Lifting the mask
This initial article by Edward Snowden for his new letter may be of interest to subscribers. Here is a section:
One history of the Internet — and I'd argue a rather significant one — is the history of the individual's disempowerment, as governments and businesses both sought to monitor and profit from what had fundamentally been a user-to-user or peer-to-peer relationship. The result was the centralization and consolidation of the Internet — the true y2k tragedy. This tragedy unfolded in stages, a gradual infringement of rights: users had to first be made transparent to their internet service providers, and then they were made transparent to the internet services they used, and finally they were made transparent to one another. The intimate linking of users' online personas with their offline legal identity was an iniquitous squandering of liberty and technology that has resulted in today's atmosphere of accountability for the citizen and impunity for the state. Gone were the days of self-reinvention, imagination, and flexibility, and a new era emerged — a new eternal era — where our pasts were held against us. Forever.
Everything we do now lasts forever... The Internet's synonymizing of digital presence and physical existence ensures fidelity to memory, identitarian consistency, and ideological conformity. Be honest: if one of your opinions provokes the hordes on social media, you're less likely to ditch your account and start a new one than you are to apologize and grovel, or dig in and harden yourself ideologically. Neither of those "solutions" is one that fosters change, or intellectual and emotional growth.
The forced identicality of online and offline lives, and the permanency of the Internet's record, augur against forgiveness, and advise against all mercy. Technological omniscence, and the ease of accessibility, promulgate a climate of censorship that in the so-called free world instantiates as self-censorship: people are afraid to speak and so they speak the party's words... or people are afraid to speak and so they speak no words at all...
Even the most ardent practitioners of cancel culture — which I've always read as an imperative: Cancel culture! — must admit that cancellation is a form of surveillance borne of the same technological capacities used to oppress the vulnerable by patriachal, racist, and downright unkind governments the world over. The intents and outcomes might be different — cancelled people are not sent to camps — but the modus is the same: a constant monitoring, and a rush to judgment.
Censorship is not something I thought I would ever write about and yet today we are surrounded by it. It is not so much that the law has changed, but that we find ourselves in a position where speaking one’s mind comes with consequences that can stretch into a lifetime. Most people’s default is to play along to get along so self-censorship is an easy answer. That’s a challenge and it is not easily overcome.
The chasm between tribes who believe in the rightness of their opposite positions is a recipe for continued political polarisation. Politicians continue to contort themselves so they can appeal both to the fringe and the core, so they can win elections.

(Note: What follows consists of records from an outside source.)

-- pv_equiv track=rewrite | github.com/isjuye/server-status_PWN | server-status_PWN.py | group_urls_by_path
-- ===== SOURCE A (Python) =====
-- def group_urls_by_path(urls):
--     """Group URLs by their path structure"""
--     groups = {}
--     for url in urls:
--         # Get path without query string
--         base_path = url.split('?')[0] if '?' in url else url
--         # Get the first two path components for grouping
--         path_parts = [p for p in base_path.split('/') if p][:2]
--         if path_parts:
--             group_key = f"/{'/'.join(path_parts)}"
--         else:
--             group_key = "/"
--
--         if group_key not in groups:
--             groups[group_key] = set()
--         groups[group_key].add(url)
--     return groups
-- ===== SOURCE B (Python) =====
-- def group_urls_by_path(urls):
--     """Group URLs by their path structure"""
--     def key(url):
--         base = url.split('?')[0] if '?' in url else url
--         parts = [p for p in base.split('/') if p][:2]
--         return '/' + '/'.join(parts) if parts else '/'
--     keyed = [(key(u), u) for u in urls]
--     seen = []
--     for k, _ in keyed:
--         if k not in seen:
--             seen.append(k)
--     return {k: {u for kk, u in keyed if kk == k} for k in seen}
-- ===== Notes on version B (the rewrite author's own statement) =====
-- stated objective: alternative
-- what changed: B drops A's incremental dict-of-sets bucketing entirely: it pairs each url with its key once, collects the distinct keys in first-appearance order, then builds each group in a nested second pass by filtering the whole keyed list for that key (distinct-keys-then-filter instead of single-pass dict insertion).
import Mathlib
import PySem

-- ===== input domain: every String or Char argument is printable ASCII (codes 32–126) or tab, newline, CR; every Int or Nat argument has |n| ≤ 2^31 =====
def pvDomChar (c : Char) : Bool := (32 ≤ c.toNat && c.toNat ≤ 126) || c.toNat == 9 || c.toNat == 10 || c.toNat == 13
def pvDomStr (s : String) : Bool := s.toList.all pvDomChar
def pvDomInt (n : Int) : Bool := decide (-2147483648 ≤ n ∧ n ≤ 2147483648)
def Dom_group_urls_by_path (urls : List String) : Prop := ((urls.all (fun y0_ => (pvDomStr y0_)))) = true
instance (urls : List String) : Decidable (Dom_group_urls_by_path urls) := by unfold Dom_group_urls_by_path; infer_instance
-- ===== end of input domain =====

-- B drops A's incremental dict-of-sets bucketing: it collects the distinct keys in
-- first-appearance order, then builds each group by filtering the whole url list for that key.

-- shared key helper: the grouping key, identical in Source A's loop body and Source B's `key`
def pvKey (url : String) : String :=
  let base := if PySem.Str.isIn "?" url then (((PySem.Str.split? url "?").getD []).headD "") else url
  let parts := (((PySem.Str.split? base "/").getD []).filter (fun p => p != "")).take 2
  if parts == [] then "/" else "/" ++ PySem.Str.join "/" parts

-- ===== PORT A =====
-- loop body of A's `for url in urls`
def pvGroupsStep (d : PySem.Dict String (PySem.Set String)) (url : String) :
    PySem.Dict String (PySem.Set String) :=
  let group_key := pvKey url
  let d1 := if d.contains group_key then d else d.insert group_key PySem.Set.empty
  d1.modify group_key PySem.Set.empty (fun s => PySem.Set.add s url)

def group_urls_by_path (urls : List String) : List (String × List String) :=
  (urls.foldl pvGroupsStep PySem.Dict.empty).items

-- ===== PORT B =====
def group_urls_by_path_alt (urls : List String) : List (String × List String) :=
  -- Source B: keyed = [(key(u), u) for u in urls]
  let keyed := urls.map (fun u => (pvKey u, u))
  -- Source B: seen = []; for k, _ in keyed: if k not in seen: seen.append(k)
  let seen := keyed.foldl (fun (s : PySem.Set String) p => PySem.Set.add s p.1) PySem.Set.empty
  -- Source B: {k: {u for kk, u in keyed if kk == k} for k in seen}
  seen.map (fun k => (k, PySem.Set.ofList ((keyed.filter (fun p => p.1 == k)).map (fun p => p.2))))

-- ===== PRECONDITION & SPEC =====
def Spec_group_urls_by_path (urls : List String) (out : List (String × List String)) : Prop := out = group_urls_by_path_alt urls
instance (urls : List String) (out : List (String × List String)) : Decidable (Spec_group_urls_by_path urls out) := by unfold Spec_group_urls_by_path; infer_instance

-- ===== CLAIM (what is proved, stated in full; the proofs are below) =====
def Claim_equal_group_urls_by_path : Prop := ∀ (urls : List String), Dom_group_urls_by_path urls → Spec_group_urls_by_path urls (group_urls_by_path urls)

-- ===== LEMMAS AND PROOFS =====

lemma pvOfList_snoc {l : List String} {x : String} :
    PySem.Set.ofList (l ++ [x]) = PySem.Set.add (PySem.Set.ofList l) x := by
  rw [PySem.Set.ofList_eq_foldl, PySem.Set.ofList_eq_foldl, List.foldl_append]
  rfl

lemma pvAdd_eq {s : PySem.Set String} {x : String} :
    PySem.Set.add s x = if x ∈ s then s else s ++ [x] := by
  simp [PySem.Set.add, PySem.Set.contains]

lemma pvModify_eq (d : PySem.Dict String (PySem.Set String)) (k : String)
    (f : PySem.Set String → PySem.Set String) :
    d.modify k PySem.Set.empty f = d.insert k (f (d.getD k PySem.Set.empty)) := rfl

-- Source B's `seen` loop builds exactly the ordered-dedup of the key list
lemma pvSeen_eq (us : List String) (s : PySem.Set String) :
    (us.map (fun u => (pvKey u, u))).foldl (fun (s : PySem.Set String) p => PySem.Set.add s p.1) s
      = (us.map pvKey).foldl PySem.Set.add s := by
  induction us generalizing s with
  | nil => rfl
  | cons a l ih => simp [List.foldl_cons, ih]

-- filtering the keyed pairs and projecting is filtering the urls by key
lemma pvFiltPairs (us : List String) (k : String) :
    ((us.map (fun u => (pvKey u, u))).filter (fun p => p.1 == k)).map (fun p => p.2)
      = us.filter (fun u => pvKey u == k) := by
  induction us with
  | nil => rfl
  | cons a l ih =>
    by_cases h : pvKey a == k
    · simp [h, ih]
    · simp [h, ih]

-- Source B's comprehension, written over the ordered-dedup key list
lemma pvAltCanon (us : List String) :
    group_urls_by_path_alt us
      = (PySem.Set.ofList (us.map pvKey)).map
          (fun k => (k, PySem.Set.ofList (us.filter (fun u => pvKey u == k)))) := by
  show ((us.map (fun u => (pvKey u, u))).foldl
      (fun (s : PySem.Set String) p => PySem.Set.add s p.1) PySem.Set.empty).map
      (fun k => (k, PySem.Set.ofList
        (((us.map (fun u => (pvKey u, u))).filter (fun p => p.1 == k)).map (fun p => p.2)))) = _
  rw [pvSeen_eq, PySem.Set.ofList_eq_foldl]
  · simp only [pvFiltPairs]
    rfl

-- === A-side loop invariant: the dict's items are exactly B's key-to-filter table ===
lemma pvMain (us : List String) :
    (us.foldl pvGroupsStep PySem.Dict.empty).items
      = (PySem.Set.ofList (us.map pvKey)).map
          (fun k => (k, PySem.Set.ofList (us.filter (fun u => pvKey u == k)))) := by
  induction us using List.reverseRecOn with
  | nil => rfl
  | append_singleton us u ih =>
    rw [List.foldl_append, List.foldl_cons, List.foldl_nil]
    set d := us.foldl pvGroupsStep PySem.Dict.empty with hd
    have hkeys : d.keys = PySem.Set.ofList (us.map pvKey) := by
      simp only [PySem.Dict.keys, ih, List.map_map]
      simp [Function.comp_def]
    have hnd : d.keys.Nodup := by rw [hkeys]; exact PySem.Set.nodup_ofList _
    by_cases hk : pvKey u ∈ us.map pvKey
    · -- key already present
      have hcont : d.contains (pvKey u) = true := by
        rw [PySem.Dict.contains_eq_decide_mem_keys, hkeys]
        simp [PySem.Set.mem_ofList, hk]
      have hmemit : (pvKey u,
          PySem.Set.ofList (us.filter (fun u' => pvKey u' == pvKey u))) ∈ d.items := by
        rw [ih]
        exact List.mem_map.mpr ⟨pvKey u, (PySem.Set.mem_ofList _ _).mpr hk, rfl⟩
      have hv : d.getD (pvKey u) PySem.Set.empty
          = PySem.Set.ofList (us.filter (fun u' => pvKey u' == pvKey u)) :=
        PySem.Dict.getD_of_mem_items _ hmemit hnd _
      rw [show pvGroupsStep d u
            = d.modify (pvKey u) PySem.Set.empty (fun s => PySem.Set.add s u) by
          simp [pvGroupsStep, hcont]]
      rw [pvModify_eq, PySem.Dict.items_insert_of_contains d _ hcont, ih]
      have hkeys' : PySem.Set.ofList ((us ++ [u]).map pvKey)
          = PySem.Set.ofList (us.map pvKey) := by
        rw [List.map_append, List.map_singleton, pvOfList_snoc, pvAdd_eq]
        simp [PySem.Set.mem_ofList, hk]
      rw [hkeys', List.map_map]
      apply List.map_congr_left
      intro k hkL
      by_cases hku : k = pvKey u
      · subst hku
        simp only [Function.comp_apply, beq_self_eq_true, hv]
        have hflt : (us ++ [u]).filter (fun u' => pvKey u' == pvKey u)
            = us.filter (fun u' => pvKey u' == pvKey u) ++ [u] := by
          simp [List.filter_append]
        rw [hflt, pvOfList_snoc, pvAdd_eq]
        by_cases hmem : u ∈ PySem.Set.ofList (us.filter (fun u' => pvKey u' == pvKey u))
        · simp [hmem]
        · simp [hmem]
      · have hbe : (k == pvKey u) = false := by simp [hku]
        simp only [Function.comp_apply, hbe]
        have hflt : (us ++ [u]).filter (fun u' => pvKey u' == k)
            = us.filter (fun u' => pvKey u' == k) := by
          simp [List.filter_append, Ne.symm hku]
        rw [hflt]
        simp
    · -- fresh key
      have hcont : d.contains (pvKey u) = false := by
        rw [PySem.Dict.contains_eq_decide_mem_keys, hkeys]
        simp [PySem.Set.mem_ofList, hk]
      rw [show pvGroupsStep d u
            = (d.insert (pvKey u) PySem.Set.empty).modify (pvKey u) PySem.Set.empty
                (fun s => PySem.Set.add s u) by
          simp [pvGroupsStep, hcont]]
      rw [pvModify_eq, PySem.Dict.getD_insert_self, PySem.Dict.insert_insert_self,
        PySem.Dict.items_insert_of_not_contains d _ hcont, ih]
      have hkeys' : PySem.Set.ofList ((us ++ [u]).map pvKey)
          = PySem.Set.ofList (us.map pvKey) ++ [pvKey u] := by
        rw [List.map_append, List.map_singleton, pvOfList_snoc, pvAdd_eq]
        simp [PySem.Set.mem_ofList, hk]
      rw [hkeys', List.map_append, List.map_singleton]
      congr 1
      · apply List.map_congr_left
        intro k hkL
        have hku : k ≠ pvKey u := by
          intro h; subst h
          exact hk ((PySem.Set.mem_ofList _ _).mp hkL)
        have hflt : (us ++ [u]).filter (fun u' => pvKey u' == k)
            = us.filter (fun u' => pvKey u' == k) := by
          simp [List.filter_append, Ne.symm hku]
        rw [hflt]
      · have hfil : us.filter (fun u' => pvKey u' == pvKey u) = [] := by
          rw [List.filter_eq_nil_iff]
          intro u' hu'
          simp only [beq_iff_eq]
          intro h
          exact hk (h ▸ List.mem_map_of_mem hu')
        have hflt : (us ++ [u]).filter (fun u' => pvKey u' == pvKey u) = [u] := by
          simp [List.filter_append, hfil]
        rw [hflt]
        rfl

-- ===== VERDICT (by name: the statement is the Claim_ definition above) =====
theorem group_urls_by_path_spec : Claim_equal_group_urls_by_path := by
  intro urls _
  unfold Spec_group_urls_by_path group_urls_by_path
  rw [pvAltCanon]
  exact pvMain urls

Ultimately, the answer includes spending more and more on crowd pleasing measures. The biggest hangover of the pandemic is that demand for more social programs has risen significantly. Student loan reform/forgiveness is a growing cause celebre in the USA, but higher unemployment benefits and higher wage demands are also on the march.
Meanwhile, the enemies of free speech are thriving in an environment where we censor ourselves from speaking out. We seem to spend more time agonising over the civil rights of extraordinarily small minorities than the deep concerted efforts of Russia and China to overthrow liberal democracy.
After the Fed came out a little more hawkish than anticipated yesterday, the question of how willing central bankers are to endorse modern monetary theory is at least worth considering. I just don’t believe they have the stomach to challenge the political imperative.
There is only so far yields can rise before they start having a material effect on stock market performance. That’s not an issue at present because Treasury yields still have a sequence of lower rally highs despite yesterday’s pop on the upside.
The question I ask myself is whether the yield curve spread expansion is over? 2020 was a very artificial situation and we are going back to normal. Many of the credit market warning signals have been reset and financial conditions are still very liquid.
Historically, the spread between the 10-year and 3-month has been very cyclical. The Russian debt default, the Asian financial crisis and failure of Long-Term Capital Management were major causes for concern in the mid-1990s and ensured interest rates stayed lower for longer. That helped propel valuations to extraordinary heights and lengthened the time before the cyclical upswing in the yield curve occurred. If the pandemic was this generation’s late 1990s crisis, the big bubble phase is still in front of us despite near-term scope for some additional consolidation.